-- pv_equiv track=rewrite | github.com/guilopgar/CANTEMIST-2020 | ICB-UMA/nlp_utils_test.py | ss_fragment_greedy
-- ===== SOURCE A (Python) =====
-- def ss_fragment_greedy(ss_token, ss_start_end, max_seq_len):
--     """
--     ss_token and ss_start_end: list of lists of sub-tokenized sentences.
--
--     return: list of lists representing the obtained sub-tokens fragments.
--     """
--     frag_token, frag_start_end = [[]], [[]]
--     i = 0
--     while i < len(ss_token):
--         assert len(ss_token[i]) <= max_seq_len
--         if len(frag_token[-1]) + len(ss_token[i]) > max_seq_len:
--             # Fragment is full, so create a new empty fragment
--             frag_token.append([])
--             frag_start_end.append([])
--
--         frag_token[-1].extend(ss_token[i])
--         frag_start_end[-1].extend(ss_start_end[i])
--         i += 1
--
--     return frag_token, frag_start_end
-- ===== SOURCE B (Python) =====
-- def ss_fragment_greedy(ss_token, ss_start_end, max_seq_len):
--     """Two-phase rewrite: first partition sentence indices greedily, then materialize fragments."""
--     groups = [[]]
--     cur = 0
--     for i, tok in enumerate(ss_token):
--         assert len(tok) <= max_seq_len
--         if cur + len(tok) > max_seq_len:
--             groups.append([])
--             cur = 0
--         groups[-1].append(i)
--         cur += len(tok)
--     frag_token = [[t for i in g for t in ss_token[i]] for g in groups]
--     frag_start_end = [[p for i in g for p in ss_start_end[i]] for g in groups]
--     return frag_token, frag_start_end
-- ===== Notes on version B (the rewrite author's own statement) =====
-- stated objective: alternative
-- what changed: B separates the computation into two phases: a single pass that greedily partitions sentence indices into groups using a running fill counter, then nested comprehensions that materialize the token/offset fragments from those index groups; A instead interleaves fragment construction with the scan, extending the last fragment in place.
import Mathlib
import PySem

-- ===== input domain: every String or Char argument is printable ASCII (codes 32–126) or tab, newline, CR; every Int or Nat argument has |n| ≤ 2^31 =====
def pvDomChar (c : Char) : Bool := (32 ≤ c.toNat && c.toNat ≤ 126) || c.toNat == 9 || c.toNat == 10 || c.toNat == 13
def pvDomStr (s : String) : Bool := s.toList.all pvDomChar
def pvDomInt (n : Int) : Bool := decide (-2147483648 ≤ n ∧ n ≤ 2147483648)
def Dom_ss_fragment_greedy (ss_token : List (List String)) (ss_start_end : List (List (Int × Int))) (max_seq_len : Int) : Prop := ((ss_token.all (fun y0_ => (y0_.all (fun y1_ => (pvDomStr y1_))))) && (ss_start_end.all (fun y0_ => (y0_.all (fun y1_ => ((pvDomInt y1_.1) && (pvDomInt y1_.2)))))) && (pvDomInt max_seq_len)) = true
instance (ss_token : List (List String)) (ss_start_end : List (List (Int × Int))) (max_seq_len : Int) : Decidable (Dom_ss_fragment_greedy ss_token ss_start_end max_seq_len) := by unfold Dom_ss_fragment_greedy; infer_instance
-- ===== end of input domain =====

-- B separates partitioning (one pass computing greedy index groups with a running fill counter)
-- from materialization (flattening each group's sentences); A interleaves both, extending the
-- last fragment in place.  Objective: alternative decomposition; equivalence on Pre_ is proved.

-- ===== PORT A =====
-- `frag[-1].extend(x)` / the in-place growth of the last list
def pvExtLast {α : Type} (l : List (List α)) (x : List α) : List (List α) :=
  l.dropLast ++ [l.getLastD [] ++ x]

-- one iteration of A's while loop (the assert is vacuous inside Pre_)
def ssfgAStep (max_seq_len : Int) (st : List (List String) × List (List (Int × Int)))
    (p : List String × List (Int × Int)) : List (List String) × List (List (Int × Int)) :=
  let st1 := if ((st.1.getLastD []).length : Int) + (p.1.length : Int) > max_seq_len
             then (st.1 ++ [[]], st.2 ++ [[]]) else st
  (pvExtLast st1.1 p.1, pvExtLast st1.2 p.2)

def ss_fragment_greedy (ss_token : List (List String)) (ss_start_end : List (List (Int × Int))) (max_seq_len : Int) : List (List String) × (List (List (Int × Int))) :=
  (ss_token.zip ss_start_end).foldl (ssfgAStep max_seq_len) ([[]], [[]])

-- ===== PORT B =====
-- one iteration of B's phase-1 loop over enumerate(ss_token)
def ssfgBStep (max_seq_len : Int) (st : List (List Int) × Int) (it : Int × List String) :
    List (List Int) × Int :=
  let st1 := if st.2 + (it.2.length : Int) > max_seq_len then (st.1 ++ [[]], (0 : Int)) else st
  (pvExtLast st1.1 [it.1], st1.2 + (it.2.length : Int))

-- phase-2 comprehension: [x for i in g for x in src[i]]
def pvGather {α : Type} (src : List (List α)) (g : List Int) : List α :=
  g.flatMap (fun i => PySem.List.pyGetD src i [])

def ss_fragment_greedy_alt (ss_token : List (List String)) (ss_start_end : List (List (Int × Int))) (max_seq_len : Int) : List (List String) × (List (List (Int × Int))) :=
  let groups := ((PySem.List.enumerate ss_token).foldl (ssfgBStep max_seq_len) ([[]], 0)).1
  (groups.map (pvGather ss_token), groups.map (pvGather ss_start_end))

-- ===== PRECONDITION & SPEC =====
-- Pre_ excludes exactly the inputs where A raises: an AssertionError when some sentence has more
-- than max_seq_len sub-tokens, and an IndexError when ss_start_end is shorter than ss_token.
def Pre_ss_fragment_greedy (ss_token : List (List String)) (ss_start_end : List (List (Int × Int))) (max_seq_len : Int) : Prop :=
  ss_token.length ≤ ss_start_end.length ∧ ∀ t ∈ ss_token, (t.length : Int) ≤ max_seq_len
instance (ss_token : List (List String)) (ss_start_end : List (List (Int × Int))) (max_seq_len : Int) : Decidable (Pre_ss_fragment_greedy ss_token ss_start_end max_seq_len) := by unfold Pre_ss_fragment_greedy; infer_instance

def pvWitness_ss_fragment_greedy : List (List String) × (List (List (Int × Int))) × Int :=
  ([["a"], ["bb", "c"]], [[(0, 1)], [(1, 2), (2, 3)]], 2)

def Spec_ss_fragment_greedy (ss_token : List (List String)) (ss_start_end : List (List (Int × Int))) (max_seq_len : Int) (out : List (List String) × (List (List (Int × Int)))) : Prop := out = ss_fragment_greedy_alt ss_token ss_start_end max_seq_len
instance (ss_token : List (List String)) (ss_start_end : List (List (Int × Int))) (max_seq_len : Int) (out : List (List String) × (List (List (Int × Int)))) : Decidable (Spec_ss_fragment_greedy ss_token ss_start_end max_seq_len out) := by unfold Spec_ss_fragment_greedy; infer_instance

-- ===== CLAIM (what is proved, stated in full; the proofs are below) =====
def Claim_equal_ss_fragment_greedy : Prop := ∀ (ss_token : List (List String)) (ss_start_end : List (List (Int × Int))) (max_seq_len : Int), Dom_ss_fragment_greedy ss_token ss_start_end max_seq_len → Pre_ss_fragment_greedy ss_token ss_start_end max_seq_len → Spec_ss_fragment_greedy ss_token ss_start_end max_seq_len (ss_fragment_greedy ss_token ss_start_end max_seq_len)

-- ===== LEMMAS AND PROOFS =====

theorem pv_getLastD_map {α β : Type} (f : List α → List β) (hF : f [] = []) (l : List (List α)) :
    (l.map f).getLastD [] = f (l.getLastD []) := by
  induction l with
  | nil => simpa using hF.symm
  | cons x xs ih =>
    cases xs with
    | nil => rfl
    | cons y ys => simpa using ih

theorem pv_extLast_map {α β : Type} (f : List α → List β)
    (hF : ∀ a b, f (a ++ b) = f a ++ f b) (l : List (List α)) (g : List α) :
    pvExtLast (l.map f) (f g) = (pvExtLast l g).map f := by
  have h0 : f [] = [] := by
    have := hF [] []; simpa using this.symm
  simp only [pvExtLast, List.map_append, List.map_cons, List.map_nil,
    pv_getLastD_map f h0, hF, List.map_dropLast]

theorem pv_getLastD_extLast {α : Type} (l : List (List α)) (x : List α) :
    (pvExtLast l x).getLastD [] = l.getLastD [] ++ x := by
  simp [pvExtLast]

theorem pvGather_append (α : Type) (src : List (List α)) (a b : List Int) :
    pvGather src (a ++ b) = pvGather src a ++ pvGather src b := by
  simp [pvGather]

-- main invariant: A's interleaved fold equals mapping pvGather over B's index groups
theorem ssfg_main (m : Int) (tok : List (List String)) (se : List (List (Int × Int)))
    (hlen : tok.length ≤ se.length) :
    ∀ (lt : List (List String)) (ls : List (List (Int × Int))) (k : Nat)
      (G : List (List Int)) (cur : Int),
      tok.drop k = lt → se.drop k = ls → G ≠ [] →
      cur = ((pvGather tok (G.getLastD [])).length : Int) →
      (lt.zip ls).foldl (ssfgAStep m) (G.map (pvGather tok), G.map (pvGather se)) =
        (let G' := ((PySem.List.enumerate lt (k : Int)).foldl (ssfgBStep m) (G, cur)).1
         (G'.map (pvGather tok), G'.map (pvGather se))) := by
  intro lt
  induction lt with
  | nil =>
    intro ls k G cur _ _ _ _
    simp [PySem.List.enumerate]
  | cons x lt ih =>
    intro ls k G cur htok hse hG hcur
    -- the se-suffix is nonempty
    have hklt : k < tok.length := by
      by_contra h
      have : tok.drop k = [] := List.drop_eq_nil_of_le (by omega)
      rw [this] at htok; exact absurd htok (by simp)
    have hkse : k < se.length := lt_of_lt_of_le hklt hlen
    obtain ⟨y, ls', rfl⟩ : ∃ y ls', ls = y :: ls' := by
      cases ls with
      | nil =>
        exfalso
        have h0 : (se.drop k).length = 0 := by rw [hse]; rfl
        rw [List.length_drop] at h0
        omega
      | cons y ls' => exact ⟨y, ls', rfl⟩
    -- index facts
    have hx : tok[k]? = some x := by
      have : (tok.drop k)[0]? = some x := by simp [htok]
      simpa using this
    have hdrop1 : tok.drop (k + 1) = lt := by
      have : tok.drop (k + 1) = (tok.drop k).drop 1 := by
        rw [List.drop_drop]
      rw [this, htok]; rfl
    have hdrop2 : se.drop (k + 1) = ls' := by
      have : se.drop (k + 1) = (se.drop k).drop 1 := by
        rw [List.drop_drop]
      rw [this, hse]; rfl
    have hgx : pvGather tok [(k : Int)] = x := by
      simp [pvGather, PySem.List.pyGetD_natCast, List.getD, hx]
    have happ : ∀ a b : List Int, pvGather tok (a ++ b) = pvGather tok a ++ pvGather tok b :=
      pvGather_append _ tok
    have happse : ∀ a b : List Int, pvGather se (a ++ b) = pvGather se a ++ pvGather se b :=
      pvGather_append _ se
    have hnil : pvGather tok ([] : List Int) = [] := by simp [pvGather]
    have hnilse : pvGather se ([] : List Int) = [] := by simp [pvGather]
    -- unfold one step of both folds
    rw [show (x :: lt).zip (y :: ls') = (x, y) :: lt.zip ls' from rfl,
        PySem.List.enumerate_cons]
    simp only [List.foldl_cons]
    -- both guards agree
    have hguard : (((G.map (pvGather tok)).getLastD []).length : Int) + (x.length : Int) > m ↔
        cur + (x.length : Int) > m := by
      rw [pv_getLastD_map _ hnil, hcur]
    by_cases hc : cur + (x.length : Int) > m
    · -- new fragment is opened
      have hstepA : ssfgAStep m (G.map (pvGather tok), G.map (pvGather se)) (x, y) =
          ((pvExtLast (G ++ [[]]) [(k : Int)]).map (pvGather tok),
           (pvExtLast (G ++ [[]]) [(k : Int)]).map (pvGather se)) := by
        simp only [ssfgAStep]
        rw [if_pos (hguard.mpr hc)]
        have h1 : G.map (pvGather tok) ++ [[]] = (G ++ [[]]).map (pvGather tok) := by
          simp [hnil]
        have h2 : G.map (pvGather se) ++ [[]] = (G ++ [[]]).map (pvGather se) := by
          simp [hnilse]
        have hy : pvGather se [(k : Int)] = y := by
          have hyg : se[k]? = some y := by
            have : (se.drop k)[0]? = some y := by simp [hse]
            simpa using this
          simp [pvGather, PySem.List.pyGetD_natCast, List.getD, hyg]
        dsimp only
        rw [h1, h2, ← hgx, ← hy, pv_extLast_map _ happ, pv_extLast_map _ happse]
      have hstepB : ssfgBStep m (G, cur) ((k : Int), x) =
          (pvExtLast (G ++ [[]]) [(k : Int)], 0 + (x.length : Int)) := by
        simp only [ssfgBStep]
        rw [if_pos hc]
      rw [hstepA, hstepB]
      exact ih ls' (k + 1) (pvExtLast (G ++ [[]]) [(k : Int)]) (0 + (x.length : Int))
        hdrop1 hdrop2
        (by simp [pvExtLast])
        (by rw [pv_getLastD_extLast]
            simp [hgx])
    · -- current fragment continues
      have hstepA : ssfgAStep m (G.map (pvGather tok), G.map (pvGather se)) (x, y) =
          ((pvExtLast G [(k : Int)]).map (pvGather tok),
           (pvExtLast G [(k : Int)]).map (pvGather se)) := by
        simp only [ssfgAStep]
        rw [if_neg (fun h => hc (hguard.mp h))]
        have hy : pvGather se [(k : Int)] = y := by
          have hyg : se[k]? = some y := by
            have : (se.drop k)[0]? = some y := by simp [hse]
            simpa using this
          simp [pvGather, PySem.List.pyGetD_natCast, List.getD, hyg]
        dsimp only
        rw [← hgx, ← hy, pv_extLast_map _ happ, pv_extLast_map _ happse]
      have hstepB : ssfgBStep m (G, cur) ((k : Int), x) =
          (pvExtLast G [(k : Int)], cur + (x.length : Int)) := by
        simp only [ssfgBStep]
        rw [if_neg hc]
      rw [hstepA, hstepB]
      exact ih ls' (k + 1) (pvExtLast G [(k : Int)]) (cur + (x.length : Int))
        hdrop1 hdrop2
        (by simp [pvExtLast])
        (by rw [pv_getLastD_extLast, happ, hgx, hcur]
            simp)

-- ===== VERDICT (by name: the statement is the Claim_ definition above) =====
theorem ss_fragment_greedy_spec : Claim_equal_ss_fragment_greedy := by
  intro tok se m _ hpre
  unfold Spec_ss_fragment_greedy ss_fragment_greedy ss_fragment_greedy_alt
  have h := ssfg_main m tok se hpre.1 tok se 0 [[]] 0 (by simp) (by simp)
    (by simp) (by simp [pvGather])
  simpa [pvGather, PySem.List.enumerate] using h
·····
DIRECTIONS: Return only the count of lines in the records that hold the word "pvDomChar".

RESPONSE BELOW: 2